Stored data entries
════════

-- pv_equiv track=rewrite | github.com/aditikeertani/capstoneproject | backend/server.py | _infer_extra_block
-- ===== SOURCE A (Python) =====
-- def _infer_extra_block(state_dict):
--     max_idx = -1
--     for key in state_dict.keys():
--         if not (key.startswith("backbone.layers.") and key.endswith("conv.weight")):
--             continue
--         parts = key.split(".")
--         if len(parts) < 4:
--             continue
--         try:
--             idx = int(parts[2])
--         except Exception:
--             continue
--         if idx > max_idx:
--             max_idx = idx
--     return max_idx >= 10
-- ===== SOURCE B (Python) =====
-- _PREFIX = "backbone.layers."
--
--
-- def _layer_hit(key):
--     if key.startswith(_PREFIX) and key.endswith("conv.weight"):
--         rest = key[len(_PREFIX):]
--         dot = rest.find(".")
--         if dot != -1:
--             try:
--                 return int(rest[:dot]) >= 10
--             except Exception:
--                 pass
--     return False
--
--
-- def _infer_extra_block(state_dict):
--     for key in state_dict.keys():
--         if _layer_hit(key):
--             return True
--     return False
-- ===== Notes on version B (the rewrite author's own statement) =====
-- stated objective: alternative
-- what changed: B parses the layer index by slicing off the fixed prefix and cutting at the first dot of the remainder (find + slice) instead of splitting the whole key into parts, and replaces A's running-maximum-then-threshold fold with an early-exit scan that returns True at the first qualifying key.
import Mathlib
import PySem

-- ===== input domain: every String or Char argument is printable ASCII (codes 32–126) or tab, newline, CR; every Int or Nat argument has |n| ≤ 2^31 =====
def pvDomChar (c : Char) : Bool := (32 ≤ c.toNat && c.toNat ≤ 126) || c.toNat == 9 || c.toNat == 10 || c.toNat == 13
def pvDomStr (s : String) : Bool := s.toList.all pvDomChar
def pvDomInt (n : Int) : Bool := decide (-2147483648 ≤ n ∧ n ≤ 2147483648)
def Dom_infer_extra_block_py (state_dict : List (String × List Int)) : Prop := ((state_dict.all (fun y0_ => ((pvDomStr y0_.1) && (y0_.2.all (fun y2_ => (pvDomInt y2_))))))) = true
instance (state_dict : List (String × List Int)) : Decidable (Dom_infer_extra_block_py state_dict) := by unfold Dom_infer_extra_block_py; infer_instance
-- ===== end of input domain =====

-- B parses the index by prefix-slice + find-first-dot instead of a full split, and scans with an early exit instead of A's running maximum (return value only; no mutation involved).

-- ===== PORT A =====
-- loop body of A for one key: update the running maximum max_idx
def pvAStep (m : Int) (key : String) : Int :=
  if !(PySem.Str.startswith key "backbone.layers." && PySem.Str.endswith key "conv.weight") then m
  else
    let parts := (PySem.Str.split? key ".").getD []  -- sep "." ≠ "", so split? is some
    if parts.length < 4 then m
    else
      match parts[2]? >>= PySem.Int.ofStr? with  -- int(parts[2]); none = ValueError, skipped
      | none => m
      | some idx => if idx > m then idx else m

def infer_extra_block_py (state_dict : List (String × List Int)) : Bool :=
  let max_idx : Int := state_dict.foldl (fun m p => pvAStep m p.1) (-1)
  decide (max_idx ≥ 10)

-- ===== PORT B =====
-- Source B's helper _layer_hit: slice off the 16-char prefix, cut at the first "." of the remainder
def pvHit (key : String) : Bool :=
  if PySem.Str.startswith key "backbone.layers." && PySem.Str.endswith key "conv.weight" then
    let rest := PySem.Str.slice key (some 16) none      -- key[len(_PREFIX):]
    let dot := PySem.Str.find rest "."                  -- rest.find(".")
    if dot ≠ -1 then
      match PySem.Int.ofStr? (PySem.Str.slice rest none (some dot)) with  -- int(rest[:dot]); none = ValueError
      | some idx => decide (idx ≥ 10)
      | none => false
    else false
  else false

-- Source B's loop: return True at the first hit, False when the keys are exhausted
def infer_extra_block_py_alt (state_dict : List (String × List Int)) : Bool :=
  match state_dict with
  | [] => false
  | p :: rest => if pvHit p.1 then true else infer_extra_block_py_alt rest

-- ===== PRECONDITION & SPEC =====
def Spec_infer_extra_block_py (state_dict : List (String × List Int)) (out : Bool) : Prop := out = infer_extra_block_py_alt state_dict
instance (state_dict : List (String × List Int)) (out : Bool) : Decidable (Spec_infer_extra_block_py state_dict out) := by unfold Spec_infer_extra_block_py; infer_instance

-- ===== CLAIM (what is proved, stated in full; the proofs are below) =====
def Claim_equal_infer_extra_block_py : Prop := ∀ (state_dict : List (String × List Int)), Dom_infer_extra_block_py state_dict → Spec_infer_extra_block_py state_dict (infer_extra_block_py state_dict)

-- ===== LEMMAS AND PROOFS =====
-- a clean structural model of splitting on '.'
def pvSp : List Char → List (List Char)
  | [] => [[]]
  | c :: l => if c = '.' then [] :: pvSp l else (pvSp l).modifyHead (c :: ·)

theorem pvSp_ne_nil (l : List Char) : pvSp l ≠ [] := by
  induction l with
  | nil => simp [pvSp]
  | cons c l ih =>
    simp only [pvSp]
    split
    · simp
    · intro h; exact ih (by simpa using congrArg List.length h)

theorem pvSplitOn_go_eq (fuel : Nat) : ∀ (l cur : List Char) (acc : List (List Char)),
    l.length < fuel →
    PySem.Chars.splitOn.go ['.'] fuel l cur acc
      = acc.reverse ++ (pvSp l).modifyHead (fun t => cur.reverse ++ t) := by
  induction fuel with
  | zero => intro l cur acc h; omega
  | succ f ih =>
    intro l cur acc h
    cases l with
    | nil => simp [PySem.Chars.splitOn.go, pvSp, List.modifyHead]
    | cons c rest =>
      by_cases hc : c = '.'
      · subst hc
        rw [PySem.Chars.splitOn.go]
        simp only [List.isPrefixOf, beq_self_eq_true, Bool.true_and, if_pos]
        rw [show List.drop ['.'].length ('.' :: rest) = rest from rfl,
          ih rest [] (cur.reverse :: acc) (by simpa using Nat.lt_of_succ_lt_succ h)]
        cases hsp : pvSp rest <;> simp [pvSp, hsp, List.modifyHead]
      · rw [PySem.Chars.splitOn.go]
        have hpre : ['.'].isPrefixOf (c :: rest) = false := by
          simp [List.isPrefixOf]; exact fun e => hc e.symm
        simp only [hpre, Bool.false_eq_true, if_false]
        rw [ih rest (c :: cur) acc (by simpa using Nat.lt_of_succ_lt_succ h)]
        cases hsp : pvSp rest <;> simp [pvSp, hsp, hc, List.modifyHead]

theorem pvSplitOn_eq (l : List Char) : PySem.Chars.splitOn l ['.'] = pvSp l := by
  rw [PySem.Chars.splitOn, pvSplitOn_go_eq (l.length + 1) l [] [] (Nat.lt_succ_self _)]
  cases hsp : pvSp l <;> simp [List.modifyHead]

theorem pvSp_append_no_dot (a b : List Char) (h : '.' ∉ a) :
    pvSp (a ++ b) = (pvSp b).modifyHead (a ++ ·) := by
  induction a with
  | nil =>
    simp only [List.nil_append]
    cases hsp : pvSp b <;> simp [List.modifyHead]
  | cons c a ih =>
    have hc : c ≠ '.' := fun e => h (e ▸ List.mem_cons_self)
    simp only [List.cons_append, pvSp, if_neg hc, ih (fun m => h (List.mem_cons_of_mem _ m)),
      List.modifyHead_modifyHead]
    rfl

theorem pvSp_pre (r : List Char) :
    pvSp ("backbone.layers.".toList ++ r) = "backbone".toList :: "layers".toList :: pvSp r := by
  have h : "backbone.layers.".toList ++ r
      = "backbone".toList ++ ('.' :: ("layers".toList ++ ('.' :: r))) := rfl
  rw [h, pvSp_append_no_dot _ _ (by decide)]
  show ([] :: pvSp ("layers".toList ++ ('.' :: r))).modifyHead _ = _
  rw [pvSp_append_no_dot _ _ (by decide)]
  show ([] :: ([] :: pvSp r).modifyHead _).modifyHead _ = _
  simp [List.modifyHead]

-- find's accumulator shifts the result
theorem pvFind_go_nonneg (l : List Char) : ∀ k : Nat,
    PySem.Chars.find.go ['.'] l k = -1 ∨ (k : Int) ≤ PySem.Chars.find.go ['.'] l k := by
  induction l with
  | nil => intro k; rw [PySem.Chars.find.go]; simp
  | cons c rest ih =>
    intro k
    rw [PySem.Chars.find.go]
    split
    · right; simp
    · rcases ih (k + 1) with h | h
      · left; exact h
      · right; refine le_trans ?_ h; push_cast; omega

theorem pvFind_go_shift (l : List Char) : ∀ k : Nat,
    PySem.Chars.find.go ['.'] l k
      = if PySem.Chars.find.go ['.'] l 0 = -1 then -1 else PySem.Chars.find.go ['.'] l 0 + k := by
  induction l with
  | nil => intro k; rw [PySem.Chars.find.go, PySem.Chars.find.go]; simp
  | cons c rest ih =>
    intro k
    rw [PySem.Chars.find.go]
    conv_rhs => rw [PySem.Chars.find.go]
    split
    · simp
    · rw [ih (k + 1), ih 1]
      rcases pvFind_go_nonneg rest 0 with h | h
      · simp [h]
      · have hne : PySem.Chars.find.go ['.'] rest 0 ≠ -1 := by omega
        rw [if_neg hne, if_neg hne]
        split_ifs <;> omega

-- joint characterisation of pvSp and find on '.'
theorem pvSp_find (l : List Char) :
    (PySem.Chars.find l ['.'] = -1 ∧ ∃ a, pvSp l = [a]) ∨
    (∃ k : Nat, PySem.Chars.find l ['.'] = (k : Int) ∧ 2 ≤ (pvSp l).length ∧
      (pvSp l).head? = some (l.take k)) := by
  induction l with
  | nil =>
    left
    constructor
    · rw [PySem.Chars.find, PySem.Chars.find.go]; simp
    · exact ⟨[], rfl⟩
  | cons c rest ih =>
    by_cases hc : c = '.'
    · subst hc
      right
      refine ⟨0, ?_, ?_, ?_⟩
      · rw [PySem.Chars.find, PySem.Chars.find.go]; simp [List.isPrefixOf]
      · have := pvSp_ne_nil rest
        cases hsp : pvSp rest with
        | nil => exact absurd hsp this
        | cons a as => simp [pvSp, hsp]
      · simp [pvSp]
    · have hstep : PySem.Chars.find (c :: rest) ['.'] = PySem.Chars.find.go ['.'] rest 1 := by
        rw [PySem.Chars.find, PySem.Chars.find.go]
        have hpre : ['.'].isPrefixOf (c :: rest) = false := by
          simp [List.isPrefixOf]; exact fun e => hc e.symm
        simp [hpre]
      rcases ih with ⟨hf, a, hsp⟩ | ⟨k, hf, hlen, hhead⟩
      · left
        constructor
        · rw [hstep, pvFind_go_shift rest 1]
          rw [PySem.Chars.find] at hf
          simp [hf]
        · exact ⟨c :: a, by simp [pvSp, hc, hsp, List.modifyHead]⟩
      · right
        refine ⟨k + 1, ?_, ?_, ?_⟩
        · rw [hstep, pvFind_go_shift rest 1]
          rw [PySem.Chars.find] at hf
          rw [hf]
          have : ((k : Int)) ≠ -1 := by omega
          simp only [if_neg this]; push_cast; ring
        · simpa [pvSp, hc, List.length_modifyHead] using hlen
        · cases hsp : pvSp rest with
          | nil => exact absurd hsp (pvSp_ne_nil rest)
          | cons a as =>
            rw [hsp] at hhead
            simp only [List.head?_cons, Option.some.injEq] at hhead
            simp [pvSp, hc, hsp, List.modifyHead, hhead]

-- per-key bridge: A's max step crosses 10 iff it already had, or the key is a hit
theorem pvKey (m : Int) (key : String) :
    decide (pvAStep m key ≥ 10) = (decide (m ≥ 10) || pvHit key) := by
  unfold pvAStep pvHit
  cases hg : (PySem.Str.startswith key "backbone.layers." && PySem.Str.endswith key "conv.weight") with
  | false => simp
  | true =>
    simp only [Bool.not_true, Bool.false_eq_true, if_false, if_true]
    have hpref : "backbone.layers.".toList <+: key.toList := by
      have := hg
      rw [Bool.and_eq_true] at this
      have h1 := this.1
      rw [PySem.Str.startswith_eq, PySem.Chars.startswith] at h1
      exact List.isPrefixOf_iff_prefix.mp h1
    have hkey : key.toList = "backbone.layers.".toList ++ key.toList.drop 16 := by
      obtain ⟨t, ht⟩ := hpref
      rw [← ht]; simp
    have hparts : (PySem.Str.split? key ".").getD []
        = "backbone" :: "layers" :: (pvSp (key.toList.drop 16)).map String.ofList := by
      rw [PySem.Str.split?]
      show (Option.map _ (PySem.Chars.split? key.toList ['.'])).getD [] = _
      rw [PySem.Chars.split?]
      simp only [List.isEmpty_cons, Bool.false_eq_true, if_false, Option.map_some, Option.getD_some]
      rw [pvSplitOn_eq]
      conv_lhs => rw [hkey]
      rw [pvSp_pre]
      rfl
    have hrest : (PySem.Str.slice key (some 16) none).toList = key.toList.drop 16 := by
      rw [PySem.Str.toList_slice, PySem.Chars.slice_eq_listSlice,
        PySem.List.slice_from _ (by norm_num : (0:Int) ≤ 16)]
      rfl
    have hdot : PySem.Str.find (PySem.Str.slice key (some 16) none) "."
        = PySem.Chars.find (key.toList.drop 16) ['.'] := by
      rw [PySem.Str.find_eq, hrest]; rfl
    rw [hparts, hdot]
    rcases pvSp_find (key.toList.drop 16) with ⟨hf, a, hsp⟩ | ⟨k, hf, hlen, hhead⟩
    · rw [hf, hsp]
      simp
    · have hne : PySem.Chars.find (key.toList.drop 16) ['.'] ≠ -1 := by rw [hf]; omega
      rw [hf]
      have hlen4 : ¬ ("backbone" :: "layers" :: (pvSp (key.toList.drop 16)).map String.ofList).length < 4 := by
        simp only [List.length_cons, List.length_map]; omega
      rw [if_neg hlen4, if_pos (by omega : (k : Int) ≠ -1)]
      have hidx : ("backbone" :: "layers" :: (pvSp (key.toList.drop 16)).map String.ofList)[2]?
          = some (String.ofList ((key.toList.drop 16).take k)) := by
        show ((pvSp (key.toList.drop 16)).map String.ofList)[0]? = _
        rw [← List.head?_eq_getElem?, List.head?_map, hhead]
        rfl
      rw [hidx]
      have h1 : (PySem.Str.slice (PySem.Str.slice key (some 16) none) none (some (k : Int))).toList
          = (key.toList.drop 16).take k := by
        rw [PySem.Str.toList_slice, PySem.Chars.slice_eq_listSlice, hrest,
          PySem.List.slice_to _ (by omega : (0:Int) ≤ (k : Int))]
        simp
      have h2 : some (String.ofList ((key.toList.drop 16).take k)) >>= PySem.Int.ofStr?
          = PySem.Int.ofChars? ((key.toList.drop 16).take k) := by
        simp [PySem.Int.ofStr?]
      have h3 : PySem.Int.ofStr? (PySem.Str.slice (PySem.Str.slice key (some 16) none) none (some (k : Int)))
          = PySem.Int.ofChars? ((key.toList.drop 16).take k) := by
        simp only [PySem.Int.ofStr?]
        rw [h1]
      rcases hof : PySem.Int.ofChars? ((key.toList.drop 16).take k) with _ | idx
      · simp only [h2, h3, hof]
        simp
      · simp only [h2, h3, hof]
        rw [Bool.eq_iff_iff]
        simp only [Bool.or_eq_true, decide_eq_true_eq]
        split_ifs <;> omega

theorem pvFold (l : List (String × List Int)) (m : Int) :
    decide (l.foldl (fun m p => pvAStep m p.1) m ≥ 10)
      = (decide (m ≥ 10) || infer_extra_block_py_alt l) := by
  induction l generalizing m with
  | nil => simp [infer_extra_block_py_alt]
  | cons p rest ih =>
    simp only [List.foldl_cons]
    refine (ih (pvAStep m p.1)).trans ?_
    rw [pvKey]
    show _ = (_ || (if pvHit p.1 then true else infer_extra_block_py_alt rest))
    cases h : pvHit p.1 <;> simp

-- ===== VERDICT (by name: the statement is the Claim_ definition above) =====
theorem infer_extra_block_py_spec : Claim_equal_infer_extra_block_py := by
  intro sd _
  unfold Spec_infer_extra_block_py infer_extra_block_py
  simpa using pvFold sd (-1)
-- pv_equiv track=rewrite | github.com/jl908069/gum_sum_salience | score.py | sal_coref_cluster
-- ===== SOURCE A (Python) =====
-- def find_coref_chain(start_tuple, file_result, used_indices):
--     chain = [start_tuple[0]]  # Start with the word span of the first tuple
--     current_word_index = start_tuple[1].split(',')[0].strip()  # Only use the first word index
--     current_coref_indices = [ci.strip() for ci in start_tuple[2].split(',')]
--
--     while True:
--         found = False
--         for tup in file_result:
--             if tup in used_indices:
--                 continue
--
--             words, word_indices, coref_indices = tup
--             first_word_index = word_indices.split(',')[0].strip()  # Only check the first index
--             coref_indices_list = [ci.strip() for ci in coref_indices.split(',')]
--
--             if first_word_index in current_coref_indices:
--                 chain.append(words)
--                 used_indices.add(tup)
--                 current_word_index = first_word_index
--                 current_coref_indices = coref_indices_list
--                 found = True
--                 break
--
--         if not found:
--             break
--
--     return tuple(chain)
--
-- def sal_coref_cluster(sal_mentions):
--     coref_clusters = []
--     pronouns = {'he', 'she', 'it', 'they', 'we', 'i', 'you',
--                 'him', 'her', 'them', 'us', 'me', 'it', 'there',
--                 'his', 'hers', 'its', 'their', 'our', 'my', 'your',
--                 'He', 'She', 'It', 'They', 'We', 'I', 'You',
--                 'Him', 'Her', 'Them', 'Us', 'Me', 'It', 'There',
--                 'His', 'Hers', 'Its', 'Their', 'Our', 'My', 'Your'}
--
--     for file_result in sal_mentions:
--         cluster = []
--         used_indices = set()
--
--         for tup in file_result:
--             words, word_indices, coref_indices = tup
--
--             if coref_indices == "":
--                 if words not in pronouns:
--                     cluster.append((words,))
--                 continue
--
--             if tup not in used_indices:
--                 coref_chain = find_coref_chain(tup, file_result, used_indices)
--                 if len(coref_chain) > 1:
--                     cluster.append(coref_chain)
--                 used_indices.add(tup)
--
--         coref_clusters.append(cluster)
--
--     return coref_clusters
-- ===== SOURCE B (Python) =====
-- def sal_coref_cluster(sal_mentions):
--     pronouns = {'he', 'she', 'it', 'they', 'we', 'i', 'you',
--                 'him', 'her', 'them', 'us', 'me', 'there',
--                 'his', 'hers', 'its', 'their', 'our', 'my', 'your',
--                 'He', 'She', 'It', 'They', 'We', 'I', 'You',
--                 'Him', 'Her', 'Them', 'Us', 'Me', 'There',
--                 'His', 'Hers', 'Its', 'Their', 'Our', 'My', 'Your'}
--     coref_clusters = []
--     for file_result in sal_mentions:
--         # distinct mentions in first-occurrence order, with a position map
--         seen = {}
--         order = []
--         for tup in file_result:
--             if tup not in seen:
--                 seen[tup] = len(order)
--                 order.append(tup)
--         # parse every string ONCE; index positions by first word index
--         ciss = []
--         index = {}
--         for pos, tup in enumerate(order):
--             fwi = tup[1].split(',')[0].strip()
--             ciss.append([c.strip() for c in tup[2].split(',')])
--             index.setdefault(fwi, []).append(pos)
--         used = [False] * len(order)
--         cluster = []
--         for tup in file_result:
--             words, _, coref = tup
--             if coref == "":
--                 if words not in pronouns:
--                     cluster.append((words,))
--                 continue
--             pos = seen[tup]
--             if used[pos]:
--                 continue
--             chain = [words]
--             cur = ciss[pos]
--             while True:
--                 best = None
--                 for ci in cur:
--                     for p in index.get(ci, ()):
--                         if not used[p]:
--                             best = p if best is None else min(best, p)
--                             break
--                 if best is None:
--                     break
--                 used[best] = True
--                 chain.append(order[best][0])
--                 cur = ciss[best]
--             used[pos] = True
--             if len(chain) > 1:
--                 cluster.append(tuple(chain))
--         coref_clusters.append(cluster)
--     return coref_clusters
-- ===== Notes on version B (the rewrite author's own statement) =====
-- stated objective: faster
-- what changed: B dedupes the mentions once, parses every string exactly once, builds a dict indexing positions by first word index, and follows each chain by dict lookups over a boolean used-array, instead of A's per-chain-step full rescans of the raw list that re-split every mention's strings against a growing used-set.
import Mathlib
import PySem
-- pv_equiv track=rewrite | github.com/anagilda/advent-of-code | 2019/day-04/solution.py | exists_window_of_repeated_digits
-- ===== SOURCE A (Python) =====
-- def window_of_adjacent_digits(iterable_number: str, window_size: int):
--     return [iterable_number[index:index + window_size] for index in range(len(iterable_number) - (window_size - 1))]
--
-- def only_repeated_digits(iterable_number: str) -> bool:
--     return all(digit == iterable_number[0] for digit in iterable_number)
--
-- def exists_window_of_repeated_digits(iterable_number: str, window_size: int, strict_repeat: bool = False) -> bool:
--     possible_repeated_digits = window_of_adjacent_digits(iterable_number=iterable_number, window_size=window_size)
--
--     if not strict_repeat:
--         are_repeated_digits = (only_repeated_digits(iterable_number=number) for number in possible_repeated_digits)
--
--         return any(are_repeated_digits)
--
--     else:
--         for index in range(len(possible_repeated_digits)):
--             window = possible_repeated_digits[index]
--             if only_repeated_digits(iterable_number=window):
--                 flag = True
--
--                 if index > 0:
--                     if window[0] == possible_repeated_digits[index - 1][0]:
--                         flag = False
--
--                 if index < len(possible_repeated_digits) - 1:
--                     if window[0] == possible_repeated_digits[index + 1][-1]:
--                         flag = False
--
--                 if flag:
--                     return True
--
--         return False
-- ===== SOURCE B (Python) =====
-- def exists_window_of_repeated_digits(iterable_number: str, window_size: int, strict_repeat: bool = False) -> bool:
--     # Single pass maintaining the current run of equal characters: a window of
--     # repeated digits of window_size exists iff some maximal run has length
--     # >= window_size (non-strict) or exactly window_size (strict).
--     run, prev = 0, None
--     for ch in iterable_number:
--         if run > 0 and ch == prev:
--             run += 1
--             continue
--         if run > 0 and ((run == window_size) if strict_repeat else (run >= window_size)):
--             return True
--         run, prev = 1, ch
--     return run > 0 and ((run == window_size) if strict_repeat else (run >= window_size))
-- ===== Notes on version B (the rewrite author's own statement) =====
-- stated objective: faster
-- what changed: A materialises every length-w window (slicing) and scans each window for equal digits, plus neighbour-window lookups in the strict case; B is a single pass that maintains the current run of equal characters and tests each maximal run length (>= w, or == w when strict).
-- outside the precondition, e.g. on exists_window_of_repeated_digits('', 0, False): A returns True, B returns False; on exists_window_of_repeated_digits('', 0, True): A returns True, B returns False
import Mathlib
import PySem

════════

What you return must be an exact retyping of the lines above starting at the line with "cases hsp : pvSp rest <;> simp [pvSp, hsp, hc, List.modifyHead]" and ending at the line with "have hc : c", and nothing besides.

        cases hsp : pvSp rest <;> simp [pvSp, hsp, hc, List.modifyHead]

theorem pvSplitOn_eq (l : List Char) : PySem.Chars.splitOn l ['.'] = pvSp l := by
  rw [PySem.Chars.splitOn, pvSplitOn_go_eq (l.length + 1) l [] [] (Nat.lt_succ_self _)]
  cases hsp : pvSp l <;> simp [List.modifyHead]

theorem pvSp_append_no_dot (a b : List Char) (h : '.' ∉ a) :
    pvSp (a ++ b) = (pvSp b).modifyHead (a ++ ·) := by
  induction a with
  | nil =>
    simp only [List.nil_append]
    cases hsp : pvSp b <;> simp [List.modifyHead]
  | cons c a ih =>
    have hc : c ≠ '.' := fun e => h (e ▸ List.mem_cons_self)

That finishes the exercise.